[Record set]

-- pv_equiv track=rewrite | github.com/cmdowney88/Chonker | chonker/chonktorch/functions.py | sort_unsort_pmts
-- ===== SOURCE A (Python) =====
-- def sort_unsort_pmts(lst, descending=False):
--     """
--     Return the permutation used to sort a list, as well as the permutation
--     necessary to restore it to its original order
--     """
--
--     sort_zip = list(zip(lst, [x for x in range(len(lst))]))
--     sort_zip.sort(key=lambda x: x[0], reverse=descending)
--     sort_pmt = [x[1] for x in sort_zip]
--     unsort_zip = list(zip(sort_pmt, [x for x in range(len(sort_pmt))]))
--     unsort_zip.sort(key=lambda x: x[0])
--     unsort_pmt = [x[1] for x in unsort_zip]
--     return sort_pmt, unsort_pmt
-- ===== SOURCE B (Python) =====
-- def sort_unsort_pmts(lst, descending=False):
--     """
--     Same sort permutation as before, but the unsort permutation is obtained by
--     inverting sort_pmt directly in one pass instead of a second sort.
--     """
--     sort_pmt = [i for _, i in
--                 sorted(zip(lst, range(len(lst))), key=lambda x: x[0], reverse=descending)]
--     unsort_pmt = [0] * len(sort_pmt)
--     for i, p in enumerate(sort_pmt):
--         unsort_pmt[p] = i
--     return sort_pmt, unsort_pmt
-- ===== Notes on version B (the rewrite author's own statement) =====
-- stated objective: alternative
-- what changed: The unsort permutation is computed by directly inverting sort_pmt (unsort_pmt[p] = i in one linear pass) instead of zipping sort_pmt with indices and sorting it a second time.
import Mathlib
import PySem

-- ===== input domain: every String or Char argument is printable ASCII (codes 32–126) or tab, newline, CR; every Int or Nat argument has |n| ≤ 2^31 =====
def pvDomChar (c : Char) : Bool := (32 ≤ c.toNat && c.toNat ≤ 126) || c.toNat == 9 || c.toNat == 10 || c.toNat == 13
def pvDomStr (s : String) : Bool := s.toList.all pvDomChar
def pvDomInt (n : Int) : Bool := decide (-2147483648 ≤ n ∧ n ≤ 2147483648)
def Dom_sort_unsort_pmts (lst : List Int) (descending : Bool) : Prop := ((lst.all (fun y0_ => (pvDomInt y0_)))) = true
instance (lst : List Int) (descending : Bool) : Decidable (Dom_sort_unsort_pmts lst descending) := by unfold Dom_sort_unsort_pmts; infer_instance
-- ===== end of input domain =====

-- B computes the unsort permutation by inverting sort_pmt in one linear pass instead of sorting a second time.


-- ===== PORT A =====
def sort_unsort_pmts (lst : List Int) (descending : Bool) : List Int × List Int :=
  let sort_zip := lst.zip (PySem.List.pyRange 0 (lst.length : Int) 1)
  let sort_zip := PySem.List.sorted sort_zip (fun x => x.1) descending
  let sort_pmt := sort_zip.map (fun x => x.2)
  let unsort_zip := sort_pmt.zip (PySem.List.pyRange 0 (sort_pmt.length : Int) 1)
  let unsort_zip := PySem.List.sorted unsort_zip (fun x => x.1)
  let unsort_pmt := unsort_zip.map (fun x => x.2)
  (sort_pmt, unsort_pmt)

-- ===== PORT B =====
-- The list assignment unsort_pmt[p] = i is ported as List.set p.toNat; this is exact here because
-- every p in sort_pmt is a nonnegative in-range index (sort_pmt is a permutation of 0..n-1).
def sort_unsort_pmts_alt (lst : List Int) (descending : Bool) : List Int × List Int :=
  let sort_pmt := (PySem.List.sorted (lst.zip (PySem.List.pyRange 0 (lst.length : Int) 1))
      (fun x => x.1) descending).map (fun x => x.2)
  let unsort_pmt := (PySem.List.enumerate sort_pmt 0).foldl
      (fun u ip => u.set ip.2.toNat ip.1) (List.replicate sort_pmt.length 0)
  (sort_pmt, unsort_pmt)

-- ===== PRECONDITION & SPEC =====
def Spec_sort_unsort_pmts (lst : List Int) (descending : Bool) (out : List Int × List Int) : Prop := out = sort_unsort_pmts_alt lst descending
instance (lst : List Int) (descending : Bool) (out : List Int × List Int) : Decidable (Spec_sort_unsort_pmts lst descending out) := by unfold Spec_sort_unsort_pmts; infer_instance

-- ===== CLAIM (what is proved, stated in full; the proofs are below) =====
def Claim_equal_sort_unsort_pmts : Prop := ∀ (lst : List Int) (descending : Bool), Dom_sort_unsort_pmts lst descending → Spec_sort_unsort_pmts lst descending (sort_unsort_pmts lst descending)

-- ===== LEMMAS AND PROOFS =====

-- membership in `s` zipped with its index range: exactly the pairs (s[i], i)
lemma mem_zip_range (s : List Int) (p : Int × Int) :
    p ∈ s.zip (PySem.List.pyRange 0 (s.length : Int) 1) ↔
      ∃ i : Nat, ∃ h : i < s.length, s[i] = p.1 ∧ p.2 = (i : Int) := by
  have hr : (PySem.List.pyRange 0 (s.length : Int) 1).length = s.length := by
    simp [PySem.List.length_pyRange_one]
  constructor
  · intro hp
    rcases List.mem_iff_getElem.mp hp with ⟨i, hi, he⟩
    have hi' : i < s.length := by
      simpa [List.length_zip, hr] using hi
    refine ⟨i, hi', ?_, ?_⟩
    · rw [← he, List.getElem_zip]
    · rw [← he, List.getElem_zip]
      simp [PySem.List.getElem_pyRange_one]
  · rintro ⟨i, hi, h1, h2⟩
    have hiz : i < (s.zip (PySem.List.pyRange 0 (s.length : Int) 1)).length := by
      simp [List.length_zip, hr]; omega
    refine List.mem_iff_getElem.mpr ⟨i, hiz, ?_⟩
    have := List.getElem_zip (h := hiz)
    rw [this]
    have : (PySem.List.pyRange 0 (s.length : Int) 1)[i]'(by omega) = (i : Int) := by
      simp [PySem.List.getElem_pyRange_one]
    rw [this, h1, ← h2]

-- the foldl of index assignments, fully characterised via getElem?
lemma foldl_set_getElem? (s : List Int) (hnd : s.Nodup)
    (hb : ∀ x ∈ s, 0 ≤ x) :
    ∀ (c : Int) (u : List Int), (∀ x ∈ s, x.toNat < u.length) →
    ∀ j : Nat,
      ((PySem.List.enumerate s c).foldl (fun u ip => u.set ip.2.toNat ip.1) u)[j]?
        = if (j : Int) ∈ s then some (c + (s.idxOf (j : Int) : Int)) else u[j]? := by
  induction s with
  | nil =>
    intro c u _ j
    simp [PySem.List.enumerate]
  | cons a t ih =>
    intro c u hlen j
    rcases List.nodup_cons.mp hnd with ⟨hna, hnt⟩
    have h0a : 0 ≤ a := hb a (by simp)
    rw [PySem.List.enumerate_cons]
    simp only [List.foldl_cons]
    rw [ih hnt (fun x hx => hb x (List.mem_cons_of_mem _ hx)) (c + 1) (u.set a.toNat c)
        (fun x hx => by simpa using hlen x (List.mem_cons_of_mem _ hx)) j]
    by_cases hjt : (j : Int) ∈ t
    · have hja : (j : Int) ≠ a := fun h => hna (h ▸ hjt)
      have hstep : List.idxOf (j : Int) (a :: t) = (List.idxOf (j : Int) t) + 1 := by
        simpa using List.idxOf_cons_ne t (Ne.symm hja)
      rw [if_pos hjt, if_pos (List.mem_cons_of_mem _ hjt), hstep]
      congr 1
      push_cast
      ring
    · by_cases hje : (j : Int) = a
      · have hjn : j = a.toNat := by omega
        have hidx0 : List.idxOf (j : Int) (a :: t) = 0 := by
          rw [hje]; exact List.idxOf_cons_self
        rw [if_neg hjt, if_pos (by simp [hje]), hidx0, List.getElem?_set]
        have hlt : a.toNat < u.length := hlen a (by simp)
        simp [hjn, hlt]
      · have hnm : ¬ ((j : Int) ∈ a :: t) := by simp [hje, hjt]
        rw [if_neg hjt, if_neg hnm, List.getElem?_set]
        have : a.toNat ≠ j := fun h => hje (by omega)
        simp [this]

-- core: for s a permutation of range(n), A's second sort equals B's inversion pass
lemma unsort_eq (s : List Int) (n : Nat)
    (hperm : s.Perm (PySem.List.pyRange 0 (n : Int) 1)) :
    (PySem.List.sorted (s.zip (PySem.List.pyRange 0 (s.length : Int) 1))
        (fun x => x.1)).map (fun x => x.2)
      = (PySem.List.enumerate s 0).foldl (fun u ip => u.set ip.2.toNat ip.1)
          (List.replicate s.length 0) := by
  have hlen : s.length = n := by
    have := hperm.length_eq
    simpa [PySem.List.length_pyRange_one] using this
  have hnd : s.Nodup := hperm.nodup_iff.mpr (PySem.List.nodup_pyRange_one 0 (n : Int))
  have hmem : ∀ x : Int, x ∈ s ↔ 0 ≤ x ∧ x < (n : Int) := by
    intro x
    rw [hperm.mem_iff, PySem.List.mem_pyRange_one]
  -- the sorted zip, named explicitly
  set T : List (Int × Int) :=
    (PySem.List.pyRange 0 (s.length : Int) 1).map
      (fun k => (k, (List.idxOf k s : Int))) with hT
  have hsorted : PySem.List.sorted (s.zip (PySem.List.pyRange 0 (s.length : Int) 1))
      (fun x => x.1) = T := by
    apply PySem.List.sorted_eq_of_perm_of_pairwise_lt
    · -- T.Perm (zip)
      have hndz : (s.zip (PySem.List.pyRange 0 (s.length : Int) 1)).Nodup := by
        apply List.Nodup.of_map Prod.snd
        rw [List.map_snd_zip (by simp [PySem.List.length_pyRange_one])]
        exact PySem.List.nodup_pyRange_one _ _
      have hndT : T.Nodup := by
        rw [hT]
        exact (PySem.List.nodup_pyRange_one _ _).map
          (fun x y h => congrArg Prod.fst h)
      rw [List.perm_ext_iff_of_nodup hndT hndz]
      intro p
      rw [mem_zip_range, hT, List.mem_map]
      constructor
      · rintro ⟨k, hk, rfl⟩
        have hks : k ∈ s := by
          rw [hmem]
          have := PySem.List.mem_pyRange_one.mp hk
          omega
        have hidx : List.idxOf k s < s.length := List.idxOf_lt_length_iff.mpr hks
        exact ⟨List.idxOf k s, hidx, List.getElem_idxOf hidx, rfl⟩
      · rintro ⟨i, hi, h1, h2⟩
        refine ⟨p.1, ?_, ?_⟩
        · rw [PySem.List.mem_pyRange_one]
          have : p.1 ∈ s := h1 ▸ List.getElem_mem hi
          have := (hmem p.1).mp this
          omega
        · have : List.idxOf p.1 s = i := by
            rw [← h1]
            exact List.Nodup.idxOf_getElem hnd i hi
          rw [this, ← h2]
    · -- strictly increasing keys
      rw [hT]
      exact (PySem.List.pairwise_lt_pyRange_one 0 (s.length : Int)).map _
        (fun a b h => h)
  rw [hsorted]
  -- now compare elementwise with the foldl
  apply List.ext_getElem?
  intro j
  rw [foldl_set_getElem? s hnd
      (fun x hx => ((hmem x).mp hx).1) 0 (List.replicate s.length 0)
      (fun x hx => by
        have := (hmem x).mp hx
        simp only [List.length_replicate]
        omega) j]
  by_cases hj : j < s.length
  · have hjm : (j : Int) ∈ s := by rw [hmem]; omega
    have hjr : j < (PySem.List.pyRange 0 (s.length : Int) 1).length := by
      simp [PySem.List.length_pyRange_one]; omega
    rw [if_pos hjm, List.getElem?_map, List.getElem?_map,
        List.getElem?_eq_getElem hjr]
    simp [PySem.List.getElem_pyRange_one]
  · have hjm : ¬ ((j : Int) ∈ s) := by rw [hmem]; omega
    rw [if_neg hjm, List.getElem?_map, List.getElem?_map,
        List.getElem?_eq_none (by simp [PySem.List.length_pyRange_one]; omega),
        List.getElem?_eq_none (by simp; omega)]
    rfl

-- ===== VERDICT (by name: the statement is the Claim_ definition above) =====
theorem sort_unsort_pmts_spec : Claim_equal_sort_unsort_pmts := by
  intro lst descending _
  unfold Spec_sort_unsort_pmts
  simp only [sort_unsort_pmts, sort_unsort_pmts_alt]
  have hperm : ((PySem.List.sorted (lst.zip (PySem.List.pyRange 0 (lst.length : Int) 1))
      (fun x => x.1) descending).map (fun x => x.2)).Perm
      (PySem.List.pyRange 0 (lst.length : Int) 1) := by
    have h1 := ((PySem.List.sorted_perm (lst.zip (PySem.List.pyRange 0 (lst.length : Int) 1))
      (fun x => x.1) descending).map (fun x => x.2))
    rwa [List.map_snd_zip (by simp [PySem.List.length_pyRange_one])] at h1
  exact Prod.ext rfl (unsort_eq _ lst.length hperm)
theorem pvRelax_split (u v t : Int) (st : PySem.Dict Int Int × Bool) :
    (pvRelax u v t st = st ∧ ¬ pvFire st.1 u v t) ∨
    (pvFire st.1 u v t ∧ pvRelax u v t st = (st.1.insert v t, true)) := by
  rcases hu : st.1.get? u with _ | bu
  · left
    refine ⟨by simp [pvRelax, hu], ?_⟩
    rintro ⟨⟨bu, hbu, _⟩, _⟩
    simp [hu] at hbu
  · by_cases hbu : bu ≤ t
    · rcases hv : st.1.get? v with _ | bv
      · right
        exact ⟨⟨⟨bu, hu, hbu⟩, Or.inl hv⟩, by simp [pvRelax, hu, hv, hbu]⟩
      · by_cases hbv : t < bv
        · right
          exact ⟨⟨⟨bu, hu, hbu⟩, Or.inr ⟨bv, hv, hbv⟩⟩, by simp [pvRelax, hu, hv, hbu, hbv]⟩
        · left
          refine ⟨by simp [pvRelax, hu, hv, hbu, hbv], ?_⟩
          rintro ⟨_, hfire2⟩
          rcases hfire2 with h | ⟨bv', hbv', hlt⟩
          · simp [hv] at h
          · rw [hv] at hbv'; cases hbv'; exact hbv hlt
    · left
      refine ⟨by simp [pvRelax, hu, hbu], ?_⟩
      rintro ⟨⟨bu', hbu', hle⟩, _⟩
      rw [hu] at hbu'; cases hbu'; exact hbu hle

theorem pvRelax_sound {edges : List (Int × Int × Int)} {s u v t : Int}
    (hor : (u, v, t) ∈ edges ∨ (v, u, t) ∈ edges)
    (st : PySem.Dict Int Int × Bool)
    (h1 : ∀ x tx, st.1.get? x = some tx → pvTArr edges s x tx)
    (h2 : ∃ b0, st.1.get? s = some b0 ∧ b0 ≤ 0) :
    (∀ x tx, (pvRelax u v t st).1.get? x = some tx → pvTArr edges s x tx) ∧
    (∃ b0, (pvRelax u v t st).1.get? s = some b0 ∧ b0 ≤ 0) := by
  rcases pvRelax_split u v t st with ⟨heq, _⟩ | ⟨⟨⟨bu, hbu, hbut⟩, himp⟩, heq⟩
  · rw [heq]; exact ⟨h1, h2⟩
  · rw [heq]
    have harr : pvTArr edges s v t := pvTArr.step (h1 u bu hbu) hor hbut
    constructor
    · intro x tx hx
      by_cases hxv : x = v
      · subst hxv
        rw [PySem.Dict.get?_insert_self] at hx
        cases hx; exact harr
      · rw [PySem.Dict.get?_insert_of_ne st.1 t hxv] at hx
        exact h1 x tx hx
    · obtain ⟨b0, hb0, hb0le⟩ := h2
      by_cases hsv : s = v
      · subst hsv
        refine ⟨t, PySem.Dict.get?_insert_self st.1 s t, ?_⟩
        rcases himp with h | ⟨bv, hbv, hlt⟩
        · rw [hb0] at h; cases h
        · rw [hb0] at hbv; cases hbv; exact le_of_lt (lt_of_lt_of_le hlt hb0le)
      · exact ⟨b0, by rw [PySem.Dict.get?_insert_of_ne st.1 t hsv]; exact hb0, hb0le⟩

[/Record set]

In the data above, find the line that contains "have hi' : i < s.length := by" and the line that contains "rw [if_neg hjt, if_neg". Repeat exactly those lines and every line between them, and only those.

→ Solution for this exercise
    have hi' : i < s.length := by
      simpa [List.length_zip, hr] using hi
    refine ⟨i, hi', ?_, ?_⟩
    · rw [← he, List.getElem_zip]
    · rw [← he, List.getElem_zip]
      simp [PySem.List.getElem_pyRange_one]
  · rintro ⟨i, hi, h1, h2⟩
    have hiz : i < (s.zip (PySem.List.pyRange 0 (s.length : Int) 1)).length := by
      simp [List.length_zip, hr]; omega
    refine List.mem_iff_getElem.mpr ⟨i, hiz, ?_⟩
    have := List.getElem_zip (h := hiz)
    rw [this]
    have : (PySem.List.pyRange 0 (s.length : Int) 1)[i]'(by omega) = (i : Int) := by
      simp [PySem.List.getElem_pyRange_one]
    rw [this, h1, ← h2]

-- the foldl of index assignments, fully characterised via getElem?
lemma foldl_set_getElem? (s : List Int) (hnd : s.Nodup)
    (hb : ∀ x ∈ s, 0 ≤ x) :
    ∀ (c : Int) (u : List Int), (∀ x ∈ s, x.toNat < u.length) →
    ∀ j : Nat,
      ((PySem.List.enumerate s c).foldl (fun u ip => u.set ip.2.toNat ip.1) u)[j]?
        = if (j : Int) ∈ s then some (c + (s.idxOf (j : Int) : Int)) else u[j]? := by
  induction s with
  | nil =>
    intro c u _ j
    simp [PySem.List.enumerate]
  | cons a t ih =>
    intro c u hlen j
    rcases List.nodup_cons.mp hnd with ⟨hna, hnt⟩
    have h0a : 0 ≤ a := hb a (by simp)
    rw [PySem.List.enumerate_cons]
    simp only [List.foldl_cons]
    rw [ih hnt (fun x hx => hb x (List.mem_cons_of_mem _ hx)) (c + 1) (u.set a.toNat c)
        (fun x hx => by simpa using hlen x (List.mem_cons_of_mem _ hx)) j]
    by_cases hjt : (j : Int) ∈ t
    · have hja : (j : Int) ≠ a := fun h => hna (h ▸ hjt)
      have hstep : List.idxOf (j : Int) (a :: t) = (List.idxOf (j : Int) t) + 1 := by
        simpa using List.idxOf_cons_ne t (Ne.symm hja)
      rw [if_pos hjt, if_pos (List.mem_cons_of_mem _ hjt), hstep]
      congr 1
      push_cast
      ring
    · by_cases hje : (j : Int) = a
      · have hjn : j = a.toNat := by omega
        have hidx0 : List.idxOf (j : Int) (a :: t) = 0 := by
          rw [hje]; exact List.idxOf_cons_self
        rw [if_neg hjt, if_pos (by simp [hje]), hidx0, List.getElem?_set]
        have hlt : a.toNat < u.length := hlen a (by simp)
        simp [hjn, hlt]
      · have hnm : ¬ ((j : Int) ∈ a :: t) := by simp [hje, hjt]
        rw [if_neg hjt, if_neg hnm, List.getElem?_set]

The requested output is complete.